What you have to do. Your reply should hold only the lines from the records below where "theorem" occurs.

+++++

theorem QOK0 {coins : List Int} {edges : List (List Int)}
    (hInv0 : CInv coins.length (buildDict edges)
      (edges.foldl buildStepC (List.replicate coins.length (0 : Int)))
      (List.replicate coins.length false)) :
    QOK coins.length (buildDict edges) (List.replicate coins.length false)
      ((PySem.List.pyRange 0 coins.length 1).filter
        (fun i => getI (edges.foldl buildStepC (List.replicate coins.length (0 : Int))) i == 1
          && getI coins i == 0)) := by
  constructor
  · exact (PySem.List.nodup_pyRange_one _ _).filter _
  · intro x hx
    have h1 := List.mem_filter.1 hx
    have hr := PySem.List.mem_pyRange_one.1 h1.1
    have hv := hInv0.2.2 x hr.1 hr.2
    rw [getB_replicate_false] at hv
    simp only [if_neg (by simp : ¬ (false = true))] at hv
    have h2 := h1.2
    simp only [Bool.and_eq_true, beq_iff_eq] at h2
    refine ⟨⟨hr.1, hr.2⟩, getB_replicate_false _ _, ?_⟩
    rw [← hv, h2.1]

theorem a_unfold (coins : List Int) (edges : List (List Int)) :
    collectTheCoins coins edges =
      max ((((coins.length : Int) - (PySem.List.count
          ((PySem.List.pyRange 0 2 1).foldl
            (fun c _ => collectA_round (buildDict edges) coins.length c)
            (collectA_loop (buildDict edges) coins (2 * coins.length + 1)
              (edges.foldl buildStepC (List.replicate coins.length (0 : Int)))
              ((PySem.List.pyRange 0 coins.length 1).filter
                (fun i => getI (edges.foldl buildStepC (List.replicate coins.length (0 : Int))) i == 1
                  && getI coins i == 0))))
          0 : Int)) - 1) <<< (1 : Nat)) 0 := by
  simp only [collectTheCoins]
  rw [buildA_split]
  rfl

+++++

Exercise output.
theorem QOK0 {coins : List Int} {edges : List (List Int)}
theorem a_unfold (coins : List Int) (edges : List (List Int)) :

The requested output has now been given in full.